B. calculating a fitness value f (S ') of the new state S ', wherein the fitness value f (S ') is the degree of merit of calculating the new layout, and the degree of merit includes space utilization and access efficiency;

C. judging whether to accept the new state S': if f (S ') > f (S), accepting the new state S ' with probability min {1, exp (f (S ') -f (S)/T) }; otherwise, the new state S' is not accepted;

D. and (3) cooling: multiplying the current temperature T by a cooling constant c;

E. judging whether the temperature is lower than the termination temperature tf: if the solution is lower than the preset threshold, ending the algorithm and outputting an optimal solution; otherwise, returning to the step B.

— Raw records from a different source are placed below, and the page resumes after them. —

-- pv_equiv track=rewrite | github.com/NicolasVyatkin/Python-testing-uplod | python_exercises/list_but_not_the_least/zigzag_array.py | create_zigzag
-- ===== SOURCE A (Python) =====
-- from typing import List
--
-- def create_zigzag(rows: int, cols: int, start: int = 1) -> List[List[int]]:
--     numbers = range(start, start+rows*cols)
--     array = []
--     for row in range(rows):
--         array.append(list(numbers[row*cols:(row+1)*cols]))
--         if row % 2 == 1:
--             array[-1].reverse()
--     return array
-- ===== SOURCE B (Python) =====
-- def create_zigzag(rows: int, cols: int, start: int = 1):
--     return [
--         [start + r * cols + (c if r % 2 == 0 else cols - 1 - c) for c in range(cols)]
--         for r in range(rows)
--     ]
-- ===== Notes on version B (the rewrite author's own statement) =====
-- stated objective: simpler
-- what changed: Each cell is computed by closed-form index arithmetic (start + r*cols + (c or cols-1-c)) in a nested comprehension, replacing the build-a-range, slice-per-row and in-place-reverse strategy.
import Mathlib
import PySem

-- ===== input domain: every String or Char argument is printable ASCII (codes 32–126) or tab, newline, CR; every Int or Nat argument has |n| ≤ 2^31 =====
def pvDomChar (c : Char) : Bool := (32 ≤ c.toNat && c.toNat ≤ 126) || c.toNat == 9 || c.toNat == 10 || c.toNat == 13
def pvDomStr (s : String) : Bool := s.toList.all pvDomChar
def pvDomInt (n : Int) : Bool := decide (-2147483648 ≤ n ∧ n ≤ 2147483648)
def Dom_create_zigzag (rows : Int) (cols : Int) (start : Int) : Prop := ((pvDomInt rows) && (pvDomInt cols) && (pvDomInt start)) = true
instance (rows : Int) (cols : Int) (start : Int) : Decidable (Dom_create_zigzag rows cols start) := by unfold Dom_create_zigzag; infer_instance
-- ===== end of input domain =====

-- B computes each cell by closed-form index arithmetic in a nested comprehension,
-- replacing A's slice-a-range-per-row-then-conditionally-reverse strategy (objective: simpler).

-- ===== PORT A =====
-- 'numbers = range(start, start+rows*cols)' is a LAZY range object; 'numbers[a:b]' is CPython's
-- O(1) arithmetic on its bounds (clamp a and b into [0, len], shift by the range's start), and
-- 'list(...)' materialises only that slice.  Ported exactly as that arithmetic.
def create_zigzag (rows : Int) (cols : Int) (start : Int) : List (List Int) :=
  let len : Nat := (rows * cols).toNat
  (PySem.List.pyRange 0 rows 1).foldl
    (fun array row =>
      let array := array ++
        [PySem.List.pyRange (start + (PySem.List.clampIdx len (row * cols) : Nat))
          (start + (PySem.List.clampIdx len ((row + 1) * cols) : Nat)) 1]
      if PySem.Int.mod row 2 = 1 then
        array.dropLast ++ [(array.getLastD []).reverse]
      else array) []

-- ===== PORT B =====
def create_zigzag_alt (rows : Int) (cols : Int) (start : Int) : List (List Int) :=
  (PySem.List.pyRange 0 rows 1).map (fun r =>
    (PySem.List.pyRange 0 cols 1).map (fun c =>
      start + r * cols + (if PySem.Int.mod r 2 = 0 then c else cols - 1 - c)))

-- ===== PRECONDITION & SPEC =====
def Spec_create_zigzag (rows : Int) (cols : Int) (start : Int) (out : List (List Int)) : Prop := out = create_zigzag_alt rows cols start
instance (rows : Int) (cols : Int) (start : Int) (out : List (List Int)) : Decidable (Spec_create_zigzag rows cols start out) := by unfold Spec_create_zigzag; infer_instance

-- ===== CLAIM (what is proved, stated in full; the proofs are below) =====
def Claim_equal_create_zigzag : Prop := ∀ (rows : Int) (cols : Int) (start : Int), Dom_create_zigzag rows cols start → Spec_create_zigzag rows cols start (create_zigzag rows cols start)

-- ===== LEMMAS AND PROOFS =====

-- A's loop body appends one row then possibly reverses the just-appended last element:
-- it is 'append g row' for g that conditionally reverses the slice.
lemma zig_body (array : List (List Int)) (x : List Int) (row : Int) :
    (if PySem.Int.mod row 2 = 1 then (array ++ [x]).dropLast ++ [((array ++ [x]).getLastD []).reverse]
     else array ++ [x])
    = array ++ [if PySem.Int.mod row 2 = 1 then x.reverse else x] := by
  split_ifs with h
  · simp
  · rfl

-- the row slice of the flat range, for 0 ≤ r < rows and 0 < cols
lemma zig_slice (rows cols start r : Int) (hr0 : 0 ≤ r) (hr : r < rows) (hc : 0 < cols) :
    PySem.List.pyRange (start + (PySem.List.clampIdx (rows * cols).toNat (r * cols) : Nat))
      (start + (PySem.List.clampIdx (rows * cols).toNat ((r + 1) * cols) : Nat)) 1
    = PySem.List.pyRange (start + r * cols) (start + (r + 1) * cols) 1 := by
  have ha : (0:Int) ≤ r * cols := mul_nonneg hr0 (le_of_lt hc)
  have hb : (0:Int) ≤ (r + 1) * cols := mul_nonneg (by omega) (le_of_lt hc)
  have hle : (r + 1) * cols ≤ rows * cols := by
    apply mul_le_mul_of_nonneg_right (by omega) (le_of_lt hc)
  have hmono : r * cols ≤ (r + 1) * cols := by nlinarith
  have h1 : (PySem.List.clampIdx (rows * cols).toNat (r * cols) : Int) = r * cols := by
    rw [show r * cols = ((r * cols).toNat : Int) by omega, PySem.List.clampIdx_natCast]
    omega
  have h2 : (PySem.List.clampIdx (rows * cols).toNat ((r + 1) * cols) : Int) = (r + 1) * cols := by
    rw [show (r + 1) * cols = (((r + 1) * cols).toNat : Int) by omega, PySem.List.clampIdx_natCast]
    omega
  rw [h1, h2]

-- even row: the consecutive range is B's row
lemma zig_even (cols base : Int) :
    PySem.List.pyRange base (base + cols) 1
    = (PySem.List.pyRange 0 cols 1).map (fun c => base + c) := by
  apply List.ext_getElem
  · simp [PySem.List.length_pyRange_one]
  · intro i h1 h2
    simp [PySem.List.getElem_pyRange_one]

-- odd row: the reversed consecutive range is B's row with closed-form cols-1-c
lemma zig_odd (cols base : Int) (hc : 0 < cols) :
    (PySem.List.pyRange base (base + cols) 1).reverse
    = (PySem.List.pyRange 0 cols 1).map (fun c => base + (cols - 1 - c)) := by
  apply List.ext_getElem
  · simp [PySem.List.length_pyRange_one]
  · intro i h1 h2
    simp only [List.getElem_reverse, List.getElem_map, PySem.List.getElem_pyRange_one]
    simp [PySem.List.length_pyRange_one] at h1 h2 ⊢
    omega

-- ===== VERDICT (by name: the statement is the Claim_ definition above) =====
theorem create_zigzag_spec : Claim_equal_create_zigzag := by
  intro rows cols start _
  show create_zigzag rows cols start = create_zigzag_alt rows cols start
  unfold create_zigzag create_zigzag_alt
  have hbody : ∀ (array : List (List Int)) (row : Int),
      (fun array row =>
        let array' := array ++ [PySem.List.pyRange (start + (PySem.List.clampIdx (rows * cols).toNat (row * cols) : Nat))
          (start + (PySem.List.clampIdx (rows * cols).toNat ((row + 1) * cols) : Nat)) 1]
        if PySem.Int.mod row 2 = 1 then array'.dropLast ++ [(array'.getLastD []).reverse] else array')
        array row
      = array ++ [if PySem.Int.mod row 2 = 1 then
          (PySem.List.pyRange (start + (PySem.List.clampIdx (rows * cols).toNat (row * cols) : Nat))
            (start + (PySem.List.clampIdx (rows * cols).toNat ((row + 1) * cols) : Nat)) 1).reverse
        else PySem.List.pyRange (start + (PySem.List.clampIdx (rows * cols).toNat (row * cols) : Nat))
            (start + (PySem.List.clampIdx (rows * cols).toNat ((row + 1) * cols) : Nat)) 1] := by
    intro array row
    exact zig_body array _ row
  simp only [hbody]
  rw [PySem.List.foldl_append_singleton_eq_map]
  simp only [List.nil_append]
  apply List.map_congr_left
  intro r hr
  rw [PySem.List.mem_pyRange_one] at hr
  by_cases hc : 0 < cols
  · rw [zig_slice rows cols start r hr.1 hr.2 hc]
    have hbase : start + (r + 1) * cols = (start + r * cols) + cols := by ring
    rw [hbase]
    by_cases he : PySem.Int.mod r 2 = 1
    · rw [if_pos he, zig_odd cols (start + r * cols) hc]
      simp only [List.map_inj_left, PySem.List.mem_pyRange_one]
      intro a _
      simp
      intro hdvd
      exact absurd ((PySem.Int.mod_eq_zero_iff_dvd r 2).mpr hdvd) (by rw [he]; decide)
    · have h0 : PySem.Int.mod r 2 = 0 := by
        rcases PySem.Int.mod_two_eq r with h | h
        · exact h
        · exact absurd h he
      rw [if_neg he, zig_even cols (start + r * cols)]
      simp only [List.map_inj_left, PySem.List.mem_pyRange_one]
      intro a _
      simp
      intro h1
      have hm : PySem.Int.mod r 2 = r % 2 := PySem.Int.mod_eq_emod_of_pos (by decide)
      omega
  · -- cols ≤ 0: len = 0, both clamped bounds are 0, so every row is []; B's inner range is [] too
    have hlen0 : (rows * cols).toNat = 0 := by
      have : rows * cols ≤ 0 := by nlinarith [hr.1, hr.2]
      omega
    have hcl : ∀ k : Int, PySem.List.clampIdx (rows * cols).toNat k = 0 := by
      intro k
      have := PySem.List.clampIdx_le (rows * cols).toNat k
      omega
    have hrow : PySem.List.pyRange (start + (PySem.List.clampIdx (rows * cols).toNat (r * cols) : Nat))
        (start + (PySem.List.clampIdx (rows * cols).toNat ((r + 1) * cols) : Nat)) 1 = [] := by
      rw [hcl, hcl]
      exact PySem.List.pyRange_one_eq_nil (by omega)
    have hcol : PySem.List.pyRange 0 cols 1 = [] := by
      apply PySem.List.pyRange_one_eq_nil; omega
    simp [hrow, hcol]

7. The intelligent warehouse layout method based on intelligent data analysis and algorithm optimization as claimed in claim 6, wherein: in step S4, the warehouse layout is optimized using a particle swarm algorithm, finding the optimal solution: the method comprises the following specific steps:

(1) Initializing: setting the number N of particles, the dimension D of a search space, acceleration constants c1 and c2, an inertia weight w, the maximum iteration number MaxIter and a modulus M of modular operation;

(2) Randomly generating N particles, each particle having a position and a velocity in a D-dimensional space, and a minimum and a maximum in each dimension;

(3) Calculating the fitness value of each particle, and updating the individual extremum and the global extremum according to the fitness value;

(4) The following steps are repeated until the maximum number of iterations is reached:

a. updating the speed and the position of each particle according to a speed updating formula, specifically:

i. for each dimension, if the absolute value of the particle velocity is greater than the range of the dimension search space, limiting the velocity to be within the range;

if the modulus of particle velocity is greater than M, limiting its velocity between [ -M, M ];

b. limiting the position of the particles to be within the search space, and reinitializing if the position exceeds the range;

c. updating the individual extremum and the global extremum;

(5) And returning the global optimal solution and the fitness value.